Your demo on node 19.3.0 fails with:

Error: Cannot create a string longer than 0x1fffffe8 characters
    at TextDecoder.decode (node:internal/encoding:428:16)
    at Object.<anonymous> (/home/jan/work/lmdb/tools/big-file.ts:7:29)
    at Module._compile (node:internal/modules/cjs/loader:1218:14)
    at Module.m._compile (/home/jan/.nvm/versions/node/v19.3.0/lib/node_modules/ts-node/src/index.ts:1618:23)
    at Module._extensions..js (node:internal/modules/cjs/loader:1272:10)
    at Object.require.extensions.<computed> [as .ts] (/home/jan/.nvm/versions/node/v19.3.0/lib/node_modules/ts-node/src/index.ts:1621:12)
    at Module.load (node:internal/modules/cjs/loader:1081:32)
    at Function.Module._load (node:internal/modules/cjs/loader:922:12)
    at Function.executeUserEntryPoint [as runMain] (node:internal/modules/run_main:82:12)
    at phase4 (/home/jan/.nvm/versions/node/v19.3.0/lib/node_modules/ts-node/src/bin.ts:649:14) {
  code: 'ERR_STRING_TOO_LONG'
}

My demo on node 18.12.1 fails with:

put() success
getBinary() success
getBinaryFast() success
TypeError: Cannot read properties of undefined (reading '0')
    at readString (/home/jan/work/lmdb/node_modules/msgpackr/unpack.js:568:22)
    at read (/home/jan/work/lmdb/node_modules/msgpackr/unpack.js:454:12)
    at checkedRead (/home/jan/work/lmdb/node_modules/msgpackr/unpack.js:195:13)
    at Packr.unpack (/home/jan/work/lmdb/node_modules/msgpackr/unpack.js:102:12)
    at Packr.decode (/home/jan/work/lmdb/node_modules/msgpackr/unpack.js:174:15)
    at LMDBStore.get (/home/jan/work/lmdb/node_modules/lmdb/read.js:230:70)
    at main (/home/jan/work/lmdb/tools/big-file.ts:22:23)

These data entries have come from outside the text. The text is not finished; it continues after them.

-- pv_equiv track=rewrite | github.com/blzzua/codewars | 6-kyu/counting_rectangle_triangles.py | check_if_triangle_rect
-- ===== SOURCE A (Python) =====
-- from itertools import combinations
--
-- def check_if_triangle_rect(tri):
--     a = tri[0]
--     b = tri[1]
--     c = tri[2]
--     ab = (a[0]-b[0], a[1]-b[1])
--     ac = (a[0]-c[0], a[1]-c[1])
--     bc = (b[0]-c[0], b[1]-c[1])
--     for p1, p2 in combinations((ab,ac,bc),2):
--         if abs(p1[0]*p2[0] + p1[1]*p2[1]) == 0:
--             return True
--     return False
-- ===== SOURCE B (Python) =====
-- def check_if_triangle_rect(tri):
--     (ax, ay), (bx, by), (cx, cy) = tri[0], tri[1], tri[2]
--     s_ab = (ax - bx) ** 2 + (ay - by) ** 2
--     s_ac = (ax - cx) ** 2 + (ay - cy) ** 2
--     s_bc = (bx - cx) ** 2 + (by - cy) ** 2
--     return s_ab == s_ac + s_bc or s_ac == s_ab + s_bc or s_bc == s_ab + s_ac
-- ===== Notes on version B (the rewrite author's own statement) =====
-- stated objective: simpler
-- what changed: replaces edge vectors and three pairwise dot products with squared side lengths and the Pythagorean sum test
import Mathlib
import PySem

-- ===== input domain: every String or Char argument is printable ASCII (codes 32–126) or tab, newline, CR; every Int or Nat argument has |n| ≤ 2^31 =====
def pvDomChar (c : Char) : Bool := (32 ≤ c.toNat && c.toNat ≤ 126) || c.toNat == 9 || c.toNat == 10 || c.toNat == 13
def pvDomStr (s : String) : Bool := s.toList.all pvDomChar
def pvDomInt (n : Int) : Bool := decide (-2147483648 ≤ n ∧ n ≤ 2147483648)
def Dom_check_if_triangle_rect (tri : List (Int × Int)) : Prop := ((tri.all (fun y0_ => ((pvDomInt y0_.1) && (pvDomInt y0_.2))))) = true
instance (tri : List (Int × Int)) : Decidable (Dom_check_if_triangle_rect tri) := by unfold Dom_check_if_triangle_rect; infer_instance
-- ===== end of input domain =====

-- B replaces edge vectors and pairwise dot products with squared side lengths and the
-- Pythagorean sum test (simpler); equal on all lists with at least 3 points (else both raise).

-- ===== PORT A =====
-- A indexes tri[0], tri[1], tri[2]; the combinations loop over the 3 vector pairs is
-- unrolled into the same three dot-product tests in the same order.
def check_if_triangle_rect (tri : List (Int × Int)) : Bool :=
  match PySem.List.pyGet? tri 0, PySem.List.pyGet? tri 1, PySem.List.pyGet? tri 2 with
  | some a, some b, some c =>
    let ab := (a.1 - b.1, a.2 - b.2)
    let ac := (a.1 - c.1, a.2 - c.2)
    let bc := (b.1 - c.1, b.2 - c.2)
    if |ab.1 * ac.1 + ab.2 * ac.2| = 0 then true
    else if |ab.1 * bc.1 + ab.2 * bc.2| = 0 then true
    else if |ac.1 * bc.1 + ac.2 * bc.2| = 0 then true
    else false
  | _, _, _ => false  -- IndexError in Python; excluded by Pre_

-- ===== PORT B =====
def check_if_triangle_rect_alt (tri : List (Int × Int)) : Bool :=
  (((PySem.List.pyGet? tri 0).bind fun a =>
    (PySem.List.pyGet? tri 1).bind fun b =>
    (PySem.List.pyGet? tri 2).map fun c =>
      let s_ab := (a.1 - b.1) ^ 2 + (a.2 - b.2) ^ 2
      let s_ac := (a.1 - c.1) ^ 2 + (a.2 - c.2) ^ 2
      let s_bc := (b.1 - c.1) ^ 2 + (b.2 - c.2) ^ 2
      decide (s_ab = s_ac + s_bc) || decide (s_ac = s_ab + s_bc) || decide (s_bc = s_ab + s_ac)).getD
    false)  -- none = IndexError in Python; excluded by Pre_

-- ===== PRECONDITION & SPEC =====
-- A raises IndexError when tri has fewer than 3 points (so does B).
def Pre_check_if_triangle_rect (tri : List (Int × Int)) : Prop := 3 ≤ tri.length
instance (tri : List (Int × Int)) : Decidable (Pre_check_if_triangle_rect tri) := by unfold Pre_check_if_triangle_rect; infer_instance
def pvWitness_check_if_triangle_rect : (List (Int × Int)) := [(0, 0), (3, 0), (0, 4)]

def Spec_check_if_triangle_rect (tri : List (Int × Int)) (out : Bool) : Prop := out = check_if_triangle_rect_alt tri
instance (tri : List (Int × Int)) (out : Bool) : Decidable (Spec_check_if_triangle_rect tri out) := by unfold Spec_check_if_triangle_rect; infer_instance

-- ===== CLAIM =====
def Claim_equal_check_if_triangle_rect : Prop := ∀ (tri : List (Int × Int)), Dom_check_if_triangle_rect tri → Pre_check_if_triangle_rect tri → Spec_check_if_triangle_rect tri (check_if_triangle_rect tri)

-- ===== LEMMAS AND PROOFS =====

-- ===== VERDICT =====
theorem check_if_triangle_rect_spec : Claim_equal_check_if_triangle_rect := by
  intro tri _ hpre
  match tri, hpre with
  | (ax, ay) :: (bx, by') :: (cx, cy) :: rest, _ =>
    show check_if_triangle_rect _ = check_if_triangle_rect_alt _
    simp only [check_if_triangle_rect, check_if_triangle_rect_alt,
      PySem.List.pyGet?, PySem.List.pyIdx?]
    norm_num [List.length_cons]
    rw [if_pos (show (0:ℤ) ≤ (rest.length : ℤ) + 1 + 1 by positivity),
        if_pos (show (0:ℤ) ≤ (rest.length : ℤ) + 1 by positivity),
        if_pos (show (2:ℤ) ≤ (rest.length : ℤ) + 1 + 1 by omega)]
    simp only [show Int.toNat 2 = 2 from rfl, Option.bind_some, Option.map_some,
      Option.getD_some, List.getElem?_cons_zero, List.getElem?_cons_succ]
    rw [Bool.eq_iff_iff]
    simp only [Bool.or_eq_true, decide_eq_true_eq]
    have e1 : (ax - bx) * (ax - cx) + (ay - by') * (ay - cy) = 0 ↔
        (bx - cx) ^ 2 + (by' - cy) ^ 2 = (ax - bx) ^ 2 + (ay - by') ^ 2 + ((ax - cx) ^ 2 + (ay - cy) ^ 2) := by
      constructor <;> intro h
      · linear_combination (-2 : ℤ) * h
      · have h2 : 2 * ((ax - bx) * (ax - cx) + (ay - by') * (ay - cy)) = 0 := by
          linear_combination -h
        linarith
    have e2 : (ax - bx) * (bx - cx) + (ay - by') * (by' - cy) = 0 ↔
        (ax - cx) ^ 2 + (ay - cy) ^ 2 = (ax - bx) ^ 2 + (ay - by') ^ 2 + ((bx - cx) ^ 2 + (by' - cy) ^ 2) := by
      constructor <;> intro h
      · linear_combination (2 : ℤ) * h
      · have h2 : 2 * ((ax - bx) * (bx - cx) + (ay - by') * (by' - cy)) = 0 := by
          linear_combination h
        linarith
    have e3 : (ax - cx) * (bx - cx) + (ay - cy) * (by' - cy) = 0 ↔
        (ax - bx) ^ 2 + (ay - by') ^ 2 = (ax - cx) ^ 2 + (ay - cy) ^ 2 + ((bx - cx) ^ 2 + (by' - cy) ^ 2) := by
      constructor <;> intro h
      · linear_combination (-2 : ℤ) * h
      · have h2 : 2 * ((ax - cx) * (bx - cx) + (ay - cy) * (by' - cy)) = 0 := by
          linear_combination -h
        linarith
    rw [e1, e2, e3]
    tauto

My demo on node 19.3.0 fails with:

put() success
getBinary() success
getBinaryFast() success
[1]    51080 segmentation fault (core dumped)  ts-node ./tools/big-file.ts

Your demo modified for Deno:

error: Uncaught (in promise) TypeError: Cannot allocate String: buffer exceeds maximum length.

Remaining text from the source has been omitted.